Monday, January 29, 2007

Mind the Gap

I have to preface this story by saying that it's NOT about being all anti-corporate and hipster-cool and I-only-shop-at-thrift-stores-and-listen-to-indie-bands-and-forage-food-by-eating-boll-weevils-from-the-dirt. Sure, I have my moments when I am sure as hell skeered by Walmart and the fact that Proctor and Gamble owns everything, and that they both probably own me and this blog and the wax in your ears. But that's not what I am talking about right now. Ok? Or if I maybe AM talking about it a little, it's not in that totally annoying holier-than-thou Judgy Judgerson with a side of generalizations way. Because I know it's more complicated than that. So just remember, I'm not being annoying in that way with this story. Annoying in OTHER ways, I'll grant you, but not that one. Ok, preface over.

I was reading this entry by Josh about Gap clothes. How they allow you to fit in, be from everywhere, or nowhere. They are the ultimate place to shop if you want to blend in. As I am a fashion devotee, it was an interesting thing to think about. And because I am a compulsive collector of slightly amusing anecdotes, it made me think of this one that centers around my local Gap.

For a long time, I didn't shop at the Gap. I can't remember if this was a conscious decision or not. More than anything, I think it was just not a "me" store back in the day. So much of where we shop boils down to the marketing of the place, and the clientele, and whether we think our identities mesh with those two things. I could find a pair of nice black pants at Anne Taylor, or Eddie Bauer, or Club Monaco, or J. Jill, or J Crew, but I'm less likely to step foot in all but one of those choices, just based on what it looks like from the outside and whether the people shopping there look like my people. Think about your favorite store, and that logic is probably going to factor in somewhere. When I think about my friends, and what their favorite clothing stores are, it always, always fits them so well that it's almost poetic. Well, poetic if you think about clothes the way I do, which admittedly, is pathological.

Ok, so back to the Gap. I didn't shop there for a long time. Just didn't. Analyze it however you wish. Until last year, when I went in there to buy some t-shirts for Nordic Boy. I went up to the counter with my items, and the woman working there gave me the "save 10% if you sign up for a credit card" spiel.

Me: No thanks.
Her: It's really a great deal. With the credit card, you also get lots of other perks and discounts throughout the year.
Me: No thanks.

And then the urge to over-explain my "no thanks" overcame me. She looked very disappointed. I remember working retail for commission and all that shit. I felt for her and wanted her to get why I was rejecting her.

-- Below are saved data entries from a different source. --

theorem foldl_min_le_of_mem (t : List Int) : ∀ (x y : Int), (y = x ∨ y ∈ t) → t.foldl min x ≤ y := by
  induction t with
  | nil =>
    intro x y hy
    rcases hy with h | h
    · simp [h]
    · cases h
  | cons a t ih =>
    intro x y hy
    rcases hy with h | h
    · rw [List.foldl_cons, h]
      exact le_trans (foldl_min_le_start t (min x a)) (min_le_left _ _)
    · rcases List.mem_cons.mp h with h' | h'
      · rw [List.foldl_cons, h']
        exact le_trans (foldl_min_le_start t (min x a)) (min_le_right _ _)
      · rw [List.foldl_cons]
        exact ih (min x a) y (Or.inr h')

-- A's find helper returns the index of List.find?'s witness, and pyGet? there returns it
theorem fp_none (l : List (Int × (Int × Int))) (pl : Int)
    (h : l.find? (fun p => p.1 == pl) = none) :
    ∀ i, findPlateBySize.findPlateAux l pl i = none := by
  induction l with
  | nil => intro i; rfl
  | cons a t ih =>
    intro i
    rcases hb : (a.1 == pl) with _ | _
    · simp only [List.find?_cons, hb] at h
      have hb2 : (pl == a.1) = false := by
        rw [beq_eq_false_iff_ne] at hb ⊢; exact Ne.symm hb
      simp only [findPlateBySize.findPlateAux, hb2, if_false]
      exact ih h (i + 1)
    · simp only [List.find?_cons, hb] at h; cases h

theorem fp_some (l : List (Int × (Int × Int))) (pl : Int) (q : Int × (Int × Int))
    (h : l.find? (fun p => p.1 == pl) = some q) :
    ∃ ci : Int, findPlateBySize l pl = some ci ∧ PySem.List.pyGet? l ci = some q := by
  suffices H : ∀ (i : Nat), ∃ k : Nat,
      findPlateBySize.findPlateAux l pl (i : Int) = some ((i + k : Nat) : Int) ∧ l[k]? = some q by
    obtain ⟨k, h1, h2⟩ := H 0
    refine ⟨(k : Int), by simpa using h1, ?_⟩
    rw [PySem.List.pyGet?_natCast]; exact h2
  induction l with
  | nil => cases h
  | cons a t ih =>
    intro i
    rcases hb : (a.1 == pl) with _ | _
    · simp only [List.find?_cons, hb] at h
      have hb2 : (pl == a.1) = false := by
        rw [beq_eq_false_iff_ne] at hb ⊢; exact Ne.symm hb
      obtain ⟨k, h1, h2⟩ := ih h (i + 1)
      refine ⟨k + 1, ?_, by simpa using h2⟩
      simp only [findPlateBySize.findPlateAux, hb2, if_false]
      rw [show ((i : Int) + 1) = ((i + 1 : Nat) : Int) by push_cast; rfl, h1]
      have hk : i + 1 + k = i + (k + 1) := by omega
      rw [hk]
      simp
    · simp only [List.find?_cons, hb] at h
      injection h with h'
      subst h'
      refine ⟨0, ?_, rfl⟩
      have hb2 : (pl == a.1) = true := by
        rw [beq_iff_eq] at hb ⊢; exact hb.symm
      simp [findPlateBySize.findPlateAux, hb2]

-- A's loop is an 'all' over the enumeration
theorem checkAux_all (ci : Int) (locA : Int × Int) (l : List (Int × (Int × Int))) : ∀ (i : Int),
    checkAux ci locA l i
      = (PySem.List.enumerate l i).all
          (fun iq => iq.1 == ci || !(locA.1 == iq.2.2.1) || decide (locA.2 ≤ iq.2.2.2)) := by
  induction l with
  | nil => intro i; simp [checkAux, PySem.List.enumerate_nil]
  | cons p rest ih =>
    intro i
    rw [PySem.List.enumerate_cons]
    simp only [checkAux, List.all_cons]
    by_cases h1 : i = ci
    · simp [h1, ih]
    · by_cases h2 : locA.1 = p.2.1
      · by_cases h3 : locA.2 > p.2.2
        · simp [h1, h2, h3, show ¬(locA.2 ≤ p.2.2) by omega]
        · simp [h1, h2, show locA.2 ≤ p.2.2 by omega, ih]
      · simp [h1, h2, ih]

-- ===== VERDICT (by name: the statement is the Claim_ definition above) =====
theorem isAbleToMove_spec : Claim_equal_isAbleToMove := by
  intro state pl _
  unfold Spec_isAbleToMove isAbleToMove isAbleToMove_alt
  rw [foldl_altStep_split, foldl_found]
  rcases hfind : state.find? (fun p => p.1 == pl) with _ | q
  · -- no such plate: both return false
    have hA : findPlateBySize state pl = none := by
      unfold findPlateBySize; exact fp_none state pl hfind 0
    simp [hA, hfind]
  · obtain ⟨ci, hci, hget⟩ := fp_some state pl q hfind
    simp only [hci, hget, hfind, Option.map_some]
    -- B side: the dict lookup at q.2.1
    rw [foldl_dict_get, PySem.Dict.get?_empty]
    have hqmem : q ∈ state := List.mem_of_find?_eq_some hfind
    have hq_in_group : q.2.2 ∈ (state.filter (fun p => p.2.1 == q.2.1)).map (fun p => p.2.2) := by
      exact List.mem_map_of_mem (List.mem_filter.mpr ⟨hqmem, by simp⟩)
    rcases hgl : (state.filter (fun p => p.2.1 == q.2.1)).map (fun p => p.2.2) with _ | ⟨m0, mt⟩
    · rw [hgl] at hq_in_group; cases hq_in_group
    · rw [hgl, List.foldl_cons]
      simp only [Option.getD_none]
      rw [show min m0 m0 = m0 by simp, foldl_omin_some]
      -- now: checkAux = (q.2.2 == foldl min m0 mt)
      rw [checkAux_all]
      show ((PySem.List.enumerate state 0).all fun iq =>
          iq.1 == ci || !(q.2.1 == iq.2.2.1) || decide (q.2.2 ≤ iq.2.2.2))
        = (q.2.2 == List.foldl min m0 mt)
      rcases Classical.em (∀ y, (y = m0 ∨ y ∈ mt) → q.2.2 ≤ y) with hall | hnall
      · have hminle : mt.foldl min m0 ≤ q.2.2 := by
          apply foldl_min_le_of_mem
          rw [hgl] at hq_in_group
          simpa using hq_in_group
        have hle : q.2.2 ≤ mt.foldl min m0 :=
          (le_foldl_min_iff _ _ _).mpr ⟨hall m0 (Or.inl rfl), fun y hy => hall y (Or.inr hy)⟩
        have heq : q.2.2 = mt.foldl min m0 := le_antisymm hle hminle
        rw [show (q.2.2 == mt.foldl min m0) = true by simp [heq]]
        rw [List.all_eq_true]
        intro iq hiq
        rcases Decidable.em (iq.1 = ci) with h1 | h1
        · simp [h1]
        · rcases Decidable.em (q.2.1 = iq.2.2.1) with h2 | h2
          · have : iq.2.2.2 ∈ (state.filter (fun p => p.2.1 == q.2.1)).map (fun p => p.2.2) := by
              apply List.mem_map_of_mem
              apply List.mem_filter.mpr
              refine ⟨?_, by simp [h2.symm]⟩
              rw [PySem.List.mem_enumerate_iff] at hiq
              obtain ⟨k, hk, hkeq⟩ := hiq
              have : iq.2 = state[k] := by cases hkeq; rfl
              rw [this]; exact List.getElem_mem hk
            rw [hgl] at this
            have hle2 : q.2.2 ≤ iq.2.2.2 := hall iq.2.2.2 (by simpa using this)
            simp [hle2]
          · simp [h2]
      · -- some plate on the rod is strictly below: both sides false
        push_neg at hnall
        obtain ⟨y, hy, hylt⟩ := hnall
        have hymem : y ∈ (state.filter (fun p => p.2.1 == q.2.1)).map (fun p => p.2.2) := by
          rw [hgl]; simpa using hy
        -- B side false
        have hminy : mt.foldl min m0 ≤ y := foldl_min_le_of_mem mt m0 y hy
        have hne : (q.2.2 == mt.foldl min m0) = false := by
          rw [beq_eq_false_iff_ne]; intro hc; omega
        rw [hne]
        -- A side false: find the witness plate in the enumeration, distinct from ci
        obtain ⟨p0, hp0f, hp0v⟩ := List.mem_map.mp hymem
        have hp0 := List.mem_filter.mp hp0f
        obtain ⟨k, hk, hkget⟩ := List.getElem_of_mem hp0.1
        -- the plate at index ci is q, with height q.2.2 > y, so k ≠ ci as indices
        have hkne : (k : Int) ≠ ci := by
          intro hc
          have : PySem.List.pyGet? state (k : Int) = some p0 := by
            rw [PySem.List.pyGet?_natCast]; simp [hk, hkget]
          rw [hc, hget] at this
          have : q = p0 := by injection this
          rw [← this] at hp0v
          omega
        rw [List.all_eq_false]
        refine ⟨((k : Int), p0), ?_, ?_⟩
        · rw [PySem.List.mem_enumerate_iff]
          exact ⟨k, hk, by simp [hkget]⟩
        · have hrod : (q.2.1 == p0.2.1) = true := by
            have := hp0.2; simp only [beq_iff_eq] at this; simp [this]
          simp only [Bool.not_eq_true, Bool.or_eq_false_iff]
          refine ⟨⟨by simp [hkne], by simp [hrod]⟩, by simp [hp0v]; omega⟩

Me: It's just, I never shop here, so I don't really need a card.

The girl stopped folding the t-shirts and stared at me like I'd blown snot on her cupcake.

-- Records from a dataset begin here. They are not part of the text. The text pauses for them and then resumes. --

-- pv_equiv track=rewrite | github.com/tommyfenyx/CalendarioTartessos | CT001.py | es_bisiesto_khayyam
-- ===== SOURCE A (Python) =====
-- def es_bisiesto_khayyam(year):
--     # Calcular el índice dentro del ciclo de 2820 años, usando 457 como año de referencia
--     indice_ciclo = (year - 457) % 2820
--
--     # Definición de los períodos dentro del ciclo de 2820 años
--     periodos = [
--         (128, 7),  # 21 períodos de 128 años con 7 años bisiestos cada uno
--         (29, 7),   # 1 período de 29 años con 7 años bisiestos
--         (33, 8),   # 3 períodos de 33 años con 8 años bisiestos cada uno
--         (132, 7),  # 1 período de 132 años con 7 años bisiestos
--         (33, 8),   # 2 períodos de 33 años con 8 años bisiestos cada uno
--         (37, 9)    # 1 período de 37 años con 9 años bisiestos
--     ]
--
--     # Recorrer los períodos para encontrar el año correcto
--     for periodo in periodos:
--         if indice_ciclo < periodo[0]:
--             return (indice_ciclo > 1) and ((indice_ciclo - 1) % 4 == 0)
--         else:
--             indice_ciclo -= periodo[0]
--
--     return False
-- ===== SOURCE B (Python) =====
-- # B: precomputed leap-index table for the 392-year head of the 2820-year cycle, then one membership test.
-- _BOUNDS = [0, 128, 157, 190, 322, 355, 392]
--
-- def _offset(i):
--     off = 0
--     for b in _BOUNDS:
--         if b <= i:
--             off = b
--     return off
--
-- _LEAP = frozenset(i for i in range(392)
--                   if (i - _offset(i)) > 1 and (i - _offset(i) - 1) % 4 == 0)
--
-- def es_bisiesto_khayyam(year):
--     return (year - 457) % 2820 in _LEAP
-- ===== Notes on version B (the rewrite author's own statement) =====
-- stated objective: alternative
-- what changed: Replaces the per-call band walk with subtraction by a precomputed table of leap indices (offsets found via cumulative boundaries) and a single set-membership test per call.
import Mathlib
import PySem

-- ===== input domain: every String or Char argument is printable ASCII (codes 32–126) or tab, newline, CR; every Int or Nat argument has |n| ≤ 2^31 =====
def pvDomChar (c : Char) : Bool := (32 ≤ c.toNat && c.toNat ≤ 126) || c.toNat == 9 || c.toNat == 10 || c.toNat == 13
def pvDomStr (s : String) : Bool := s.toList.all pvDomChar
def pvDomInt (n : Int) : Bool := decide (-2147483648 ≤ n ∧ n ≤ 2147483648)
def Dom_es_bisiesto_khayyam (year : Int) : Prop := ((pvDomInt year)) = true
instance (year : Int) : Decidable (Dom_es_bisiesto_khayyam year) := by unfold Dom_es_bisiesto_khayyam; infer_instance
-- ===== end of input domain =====

-- B replaces A's per-call band walk by a precomputed table of leap indices and one membership test (alternative decomposition, same exact values).

-- ===== PORT A =====
-- the 'for periodo in periodos' loop: subtract band widths until indice falls inside one
def esBisAGo (indice : Int) : List (Int × Int) → Bool
  | [] => false
  | p :: rest =>
    if indice < p.1 then (decide (indice > 1)) && (PySem.Int.mod (indice - 1) 4 == 0)
    else esBisAGo (indice - p.1) rest

def es_bisiesto_khayyam (year : Int) : Bool :=
  let indice_ciclo := PySem.Int.mod (year - 457) 2820
  let periodos : List (Int × Int) := [(128, 7), (29, 7), (33, 8), (132, 7), (33, 8), (37, 9)]
  esBisAGo indice_ciclo periodos

-- ===== PORT B =====
def esBisBounds : List Int := [0, 128, 157, 190, 322, 355, 392]

-- _offset(i): largest boundary ≤ i, found by a flat pass over the boundary table
def esBisOffset (i : Int) : Int :=
  esBisBounds.foldl (fun off b => if b ≤ i then b else off) 0

-- _LEAP: the set of leap indices in range(392)
def esBisLeap : PySem.Set Int :=
  PySem.Set.ofList ((PySem.List.pyRange 0 392 1).filter
    (fun i => decide (i - esBisOffset i > 1) && (PySem.Int.mod (i - esBisOffset i - 1) 4 == 0)))

def es_bisiesto_khayyam_alt (year : Int) : Bool :=
  PySem.Set.contains esBisLeap (PySem.Int.mod (year - 457) 2820)

-- ===== PRECONDITION & SPEC =====
def Spec_es_bisiesto_khayyam (year : Int) (out : Bool) : Prop := out = es_bisiesto_khayyam_alt year
instance (year : Int) (out : Bool) : Decidable (Spec_es_bisiesto_khayyam year out) := by unfold Spec_es_bisiesto_khayyam; infer_instance

-- ===== CLAIM (what is proved, stated in full; the proofs are below) =====
def Claim_equal_es_bisiesto_khayyam : Prop := ∀ (year : Int), Dom_es_bisiesto_khayyam year → Spec_es_bisiesto_khayyam year (es_bisiesto_khayyam year)

-- ===== LEMMAS AND PROOFS =====

-- both programs depend on the input only through r = (year - 457) % 2820 ∈ [0, 2820)
def esBisCoreA (r : Int) : Bool :=
  esBisAGo r [(128, 7), (29, 7), (33, 8), (132, 7), (33, 8), (37, 9)]

def esBisCoreB (r : Int) : Bool := PySem.Set.contains esBisLeap r

set_option maxRecDepth 20000 in
theorem esBisCore_eq_small :
    (List.range 392).all (fun n => esBisCoreA (n : Int) == esBisCoreB (n : Int)) = true := by
  decide

theorem esBisCoreA_large (r : Int) (h : 392 ≤ r) : esBisCoreA r = false := by
  unfold esBisCoreA
  simp only [esBisAGo]
  rw [if_neg (by omega), if_neg (by omega), if_neg (by omega), if_neg (by omega),
      if_neg (by omega), if_neg (by omega)]

theorem esBisCoreB_large (r : Int) (h : 392 ≤ r) : esBisCoreB r = false := by
  unfold esBisCoreB
  rw [Bool.eq_false_iff]
  intro hc
  have hm := (PySem.Set.contains_iff _ _).mp hc
  unfold esBisLeap at hm
  rw [PySem.Set.mem_ofList] at hm
  have := (PySem.List.mem_pyRange_one).mp (List.mem_filter.mp hm).1
  omega

theorem esBisCore_eq (r : Int) (h0 : 0 ≤ r) (h1 : r < 2820) : esBisCoreA r = esBisCoreB r := by
  by_cases h : r < 392
  · have hn : r.toNat < 392 := by omega
    have hr : r = (r.toNat : Int) := by omega
    have hq := List.all_eq_true.mp esBisCore_eq_small r.toNat (List.mem_range.mpr hn)
    rw [hr]
    exact eq_of_beq hq
  · rw [esBisCoreA_large r (by omega), esBisCoreB_large r (by omega)]

-- ===== VERDICT (by name: the statement is the Claim_ definition above) =====
theorem es_bisiesto_khayyam_spec : Claim_equal_es_bisiesto_khayyam := by
  intro year _
  unfold Spec_es_bisiesto_khayyam es_bisiesto_khayyam es_bisiesto_khayyam_alt
  have h0 : 0 ≤ PySem.Int.mod (year - 457) 2820 := PySem.Int.mod_nonneg _ (by norm_num)
  have h1 : PySem.Int.mod (year - 457) 2820 < 2820 := PySem.Int.mod_lt _ (by norm_num)
  exact esBisCore_eq _ h0 h1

I got the urge to over-explain AGAIN. I don't know what came over me. I do not usually jibber-jabber like this to total strangers, ya'll. (Wait, I guess that's pretty much ALL I do on this blog, isn't it. Jibber-jabber to strangers. You got me there).

Me: Yeah, I mean, heh heh, I actually have never shopped at the Gap before in my life.

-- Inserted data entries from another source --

theorem pv_getD_mk_map (S : List PvJ) (f : PvJ → PySem.Set PvJ) (k : PvJ) (d : PySem.Set PvJ) :
    (PySem.Dict.mk (S.map (fun p => (p, f p)))).getD k d = if k ∈ S then f k else d := by
  induction S with
  | nil => simp [PySem.Dict.getD, PySem.Dict.get?]
  | cons q S ih =>
    simp only [PySem.Dict.getD, PySem.Dict.get?] at ih ⊢
    simp only [List.map_cons]
    by_cases hqk : q = k
    · subst hqk
      rw [List.find?_cons_of_pos (by simp)]
      simp
    · rw [List.find?_cons_of_neg (by simp [hqk])]
      rw [ih]
      have hiff : (k ∈ q :: S) ↔ (k ∈ S) := by simp [List.mem_cons, Ne.symm hqk]
      simp [hiff]

theorem pv_getD_remap (items : List (PvJ × PySem.Set PvJ)) (su un : PySem.Set PvJ) (k : PvJ)
    (d : PySem.Set PvJ) (hk : k ∈ items.map Prod.fst) :
    (PySem.Dict.mk (items.map (fun kv => if kv.2 = su then (kv.1, un) else kv))).getD k d
      = if (PySem.Dict.mk items).getD k d = su then un else (PySem.Dict.mk items).getD k d := by
  induction items with
  | nil => simp at hk
  | cons kv rest ih =>
    simp only [List.map_cons, List.mem_cons] at hk
    simp only [PySem.Dict.getD, PySem.Dict.get?] at ih ⊢
    simp only [List.map_cons]
    have hfst : (if kv.2 = su then (kv.1, un) else kv).1 = kv.1 := by split <;> rfl
    by_cases hbk : (kv.1 == k) = true
    · rw [List.find?_cons_of_pos (by rw [hfst]; exact hbk),
         List.find?_cons_of_pos (p := fun p => p.1 == k) (a := kv) (l := rest) hbk]
      simp only [Option.map_some, Option.getD_some]
      split <;> rfl
    · have hbk' : (kv.1 == k) = false := by simpa using hbk
      have hnek : kv.1 ≠ k := by simpa using hbk
      rw [List.find?_cons_of_neg (by rw [hfst]; simp [hbk']),
         List.find?_cons_of_neg (p := fun p => p.1 == k) (a := kv) (l := rest) (by simp [hbk'])]
      have hk' : k ∈ rest.map Prod.fst := by
        rcases hk with h | h
        · exact absurd h.symm hnek
        · exact h
      exact ih hk'

theorem pv_keys_remap (items : List (PvJ × PySem.Set PvJ)) (su un : PySem.Set PvJ) :
    (PySem.Dict.mk (items.map (fun kv => if kv.2 = su then (kv.1, un) else kv))).keys
      = (PySem.Dict.mk items).keys := by
  simp only [PySem.Dict.keys, List.map_map]
  apply List.map_congr_left
  intro kv _
  simp only [Function.comp_apply]
  split <;> rfl

theorem pv_getD_foldl_insert (l : List PvJ) (w : PySem.Set PvJ)
    (g : PySem.Dict PvJ (PySem.Set PvJ)) (k : PvJ) (d : PySem.Set PvJ) :
    ((l.foldl (fun h n => h.insert n w) g)).getD k d = if k ∈ l then w else g.getD k d := by
  induction l generalizing g with
  | nil => simp
  | cons n rest ih =>
    simp only [List.foldl_cons]
    rw [ih]
    by_cases hr : k ∈ rest
    · simp [hr]
    · by_cases hkn : k = n
      · subst hkn; simp [hr]
      · simp [hr, hkn, PySem.Dict.getD_insert]

theorem pv_update_self_of_subset (s : PySem.Set PvJ) (xs : List PvJ) (h : ∀ x ∈ xs, x ∈ s) :
    PySem.Set.update s xs = s := by
  rw [PySem.Set.update_eq_append_filter]
  have hnil : (PySem.Set.ofList xs).filter (fun y => !(PySem.Set.contains s y)) = [] := by
    apply List.filter_eq_nil_iff.mpr
    intro y hy
    have hys : y ∈ s := h y ((PySem.Set.mem_ofList _ _).mp hy)
    simpa using hys
  rw [hnil, List.append_nil]

theorem pv_keys_foldl_insert (l : List PvJ) (w : PySem.Set PvJ)
    (g : PySem.Dict PvJ (PySem.Set PvJ)) (h : ∀ n ∈ l, n ∈ g.keys) :
    (l.foldl (fun h n => h.insert n w) g).keys = g.keys := by
  rw [PySem.Dict.keys_foldl_insert (f := fun _ _ => w)]
  exact pv_update_self_of_subset _ _ h

theorem pvConnect_spec {K g cs} (inv : PvInv K g cs) {u v : PvJ} (hu : u ∈ K) (hv : v ∈ K)
    (hcase : v ∉ g.getD u PySem.Set.empty) :
    (pvConnect g u v).keys = K ∧
    ∀ k ∈ K, (pvConnect g u v).getD k PySem.Set.empty =
      if k ∈ g.getD u PySem.Set.empty ∨ k ∈ g.getD v PySem.Set.empty
      then g.getD u PySem.Set.empty ++ g.getD v PySem.Set.empty
      else g.getD k PySem.Set.empty := by
  obtain ⟨hcu_mem, hu_mem⟩ := pvInv_getD_mem inv hu
  obtain ⟨hcv_mem, hv_mem⟩ := pvInv_getD_mem inv hv
  have hne : g.getD u PySem.Set.empty ≠ g.getD v PySem.Set.empty := fun h => hcase (h ▸ hv_mem)
  have hdisj : ∀ x ∈ g.getD v PySem.Set.empty, x ∉ g.getD u PySem.Set.empty :=
    fun x hx hx' => hne (pv_disj_unique inv.disj hcu_mem hcv_mem hx' hx)
  have hcontains : PySem.Set.contains (g.getD u PySem.Set.empty) v = false := by
    rw [← Bool.not_eq_true]
    intro hcc
    exact hcase ((PySem.Set.contains_iff _ _).mp hcc)
  have hun : PySem.Set.union (g.getD u PySem.Set.empty) (g.getD v PySem.Set.empty)
      = g.getD u PySem.Set.empty ++ g.getD v PySem.Set.empty := by
    show PySem.Set.update _ _ = _
    exact PySem.Set.update_eq_append_of_disjoint _ _ (inv.cnd _ hcv_mem) hdisj
  have heta : PySem.Dict.mk g.items = g := rfl
  have hiff : ∀ k ∈ K, (g.getD k PySem.Set.empty = g.getD u PySem.Set.empty ↔
      k ∈ g.getD u PySem.Set.empty) := by
    intro k hk
    constructor
    · intro h; exact h ▸ (pvInv_getD_mem inv hk).2
    · intro h; exact inv.val k hk _ hcu_mem h
  have hcond : ¬ (PySem.Set.contains (g.getD u PySem.Set.empty) v = true) := by
    rw [hcontains]; simp
  simp only [pvConnect]
  rw [if_neg hcond]
  constructor
  · rw [pv_keys_foldl_insert]
    · rw [pv_keys_remap, heta]; exact inv.keys_eq
    · intro n hn
      rw [pv_keys_remap, heta, inv.keys_eq]
      exact inv.sub _ hcv_mem n hn
  · intro k hk
    rw [pv_getD_foldl_insert]
    have hkitems : k ∈ g.items.map Prod.fst := by
      have : g.items.map Prod.fst = g.keys := rfl
      rw [this, inv.keys_eq]; exact hk
    by_cases hkcv : k ∈ g.getD v PySem.Set.empty
    · rw [if_pos hkcv, if_pos (Or.inr hkcv), hun]
    · rw [if_neg hkcv, pv_getD_remap _ _ _ _ _ hkitems, heta]
      by_cases hkcu : k ∈ g.getD u PySem.Set.empty
      · rw [if_pos ((hiff k hk).mpr hkcu), if_pos (Or.inl hkcu), hun]
      · rw [if_neg (fun h => hkcu ((hiff k hk).mp h)), if_neg (by rintro (h | h); exact hkcu h; exact hkcv h)]

theorem pvMerge_eq_same {K g cs} (inv : PvInv K g cs) {u v : PvJ} (hu : u ∈ K) (hv : v ∈ K)
    (hcase : v ∈ g.getD u PySem.Set.empty) : pvMerge cs u v = cs := by
  obtain ⟨hcu_mem, hu_mem⟩ := pvInv_getD_mem inv hu
  obtain ⟨hcv_mem, hv_mem⟩ := pvInv_getD_mem inv hv
  have hfind_u : cs.find? (fun c => decide (u ∈ c)) = some (g.getD u PySem.Set.empty) :=
    pv_find?_unique hcu_mem (decide_eq_true hu_mem)
      (fun d hd hpd => pv_disj_unique inv.disj hd hcu_mem (of_decide_eq_true hpd) hu_mem)
  have hfind_v : cs.find? (fun c => decide (v ∈ c)) = some (g.getD v PySem.Set.empty) :=
    pv_find?_unique hcv_mem (decide_eq_true hv_mem)
      (fun d hd hpd => pv_disj_unique inv.disj hd hcv_mem (of_decide_eq_true hpd) hv_mem)
  have heq : g.getD u PySem.Set.empty = g.getD v PySem.Set.empty :=
    pv_disj_unique inv.disj hcu_mem hcv_mem hcase hv_mem
  simp only [pvMerge, hfind_u, hfind_v, Option.getD_some]
  rw [if_pos heq]

theorem pvMerge_eq {K g cs} (inv : PvInv K g cs) {u v : PvJ} (hu : u ∈ K) (hv : v ∈ K)
    (hcase : v ∉ g.getD u PySem.Set.empty) :
    pvMerge cs u v = ((cs.erase (g.getD u PySem.Set.empty)).erase (g.getD v PySem.Set.empty))
      ++ [g.getD u PySem.Set.empty ++ g.getD v PySem.Set.empty] := by
  obtain ⟨hcu_mem, hu_mem⟩ := pvInv_getD_mem inv hu
  obtain ⟨hcv_mem, hv_mem⟩ := pvInv_getD_mem inv hv
  have hfind_u : cs.find? (fun c => decide (u ∈ c)) = some (g.getD u PySem.Set.empty) :=
    pv_find?_unique hcu_mem (decide_eq_true hu_mem)
      (fun d hd hpd => pv_disj_unique inv.disj hd hcu_mem (of_decide_eq_true hpd) hu_mem)
  have hfind_v : cs.find? (fun c => decide (v ∈ c)) = some (g.getD v PySem.Set.empty) :=
    pv_find?_unique hcv_mem (decide_eq_true hv_mem)
      (fun d hd hpd => pv_disj_unique inv.disj hd hcv_mem (of_decide_eq_true hpd) hv_mem)
  have hne : g.getD u PySem.Set.empty ≠ g.getD v PySem.Set.empty := fun h => hcase (h ▸ hv_mem)
  have hdisj : ∀ x ∈ g.getD v PySem.Set.empty, x ∉ g.getD u PySem.Set.empty :=
    fun x hx hx' => hne (pv_disj_unique inv.disj hcu_mem hcv_mem hx' hx)
  have hfilter : (g.getD v PySem.Set.empty).filter
      (fun x => decide (x ∉ g.getD u PySem.Set.empty)) = g.getD v PySem.Set.empty :=
    List.filter_eq_self.mpr (fun x hx => decide_eq_true (hdisj x hx))
  simp only [pvMerge, hfind_u, hfind_v, Option.getD_some]
  rw [if_neg hne, hfilter]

I may as well have punched this girl in the sternum, friends. Verbally, I kind of did.

Her: You've NEVER SHOPPED HERE?
Me: Well, no, I mean, not that I wouldn't, or don't shop here on purpose, or I mean--
Her: Hey you guys! This girl has never been in a Gap before!

And she called her co-workers over. Yes she did. They all gathered around her and stared at me.

Me: No, I didn't say that. I've been in a Gap before, I just hadn't bought anything here until today--

Her: So, like, where do you live?

Like I had to be from Siberia, or the top of Mt. Everest, or Mars to have made such a statement.

Me: I live down the street.

Her: And you've lived there for like, a while? You're not from...somewhere else?

Me: No. I'm from here. Can I have my t-shirts please?

She and her Gap-mates stared at me some more, but they gave me my shirts and I scurried out the door. I immediately went home and had a snack of boll weevils. They sell those at Starbucks now, you know.

Kiss the rings, I'm out.
Librarian Girl

Friday, January 26, 2007

Whine and Cigarettes

The other night I went to a swanky party at a high-end restaurant in my city. It was the kind of place where they serve food like you see on Top Chef, with amuse buches and amuse-geules and unamused bony maitre d's who smile pained smiles as they lord over the power of getting you a good table. I arrived in what passed for day-to-evening-wear (which, really, is kind of impossible. My fabulous hipster-librarian clothes and my fabulous party-girl clothes are really not the same thing, regardless of what Rachel Roy is trying to sell us all) and ready to rock. Except, honeys, I was tired. I had worked a full day at the library, and although many of you non-librarians think we are sitting in overstuffed wing-backed chairs and reading novels all day long with cats in our laps, I assure you that library work can kick the crap out of you by the end of the live-long day. Or even in the early part of the live-long day in some cases.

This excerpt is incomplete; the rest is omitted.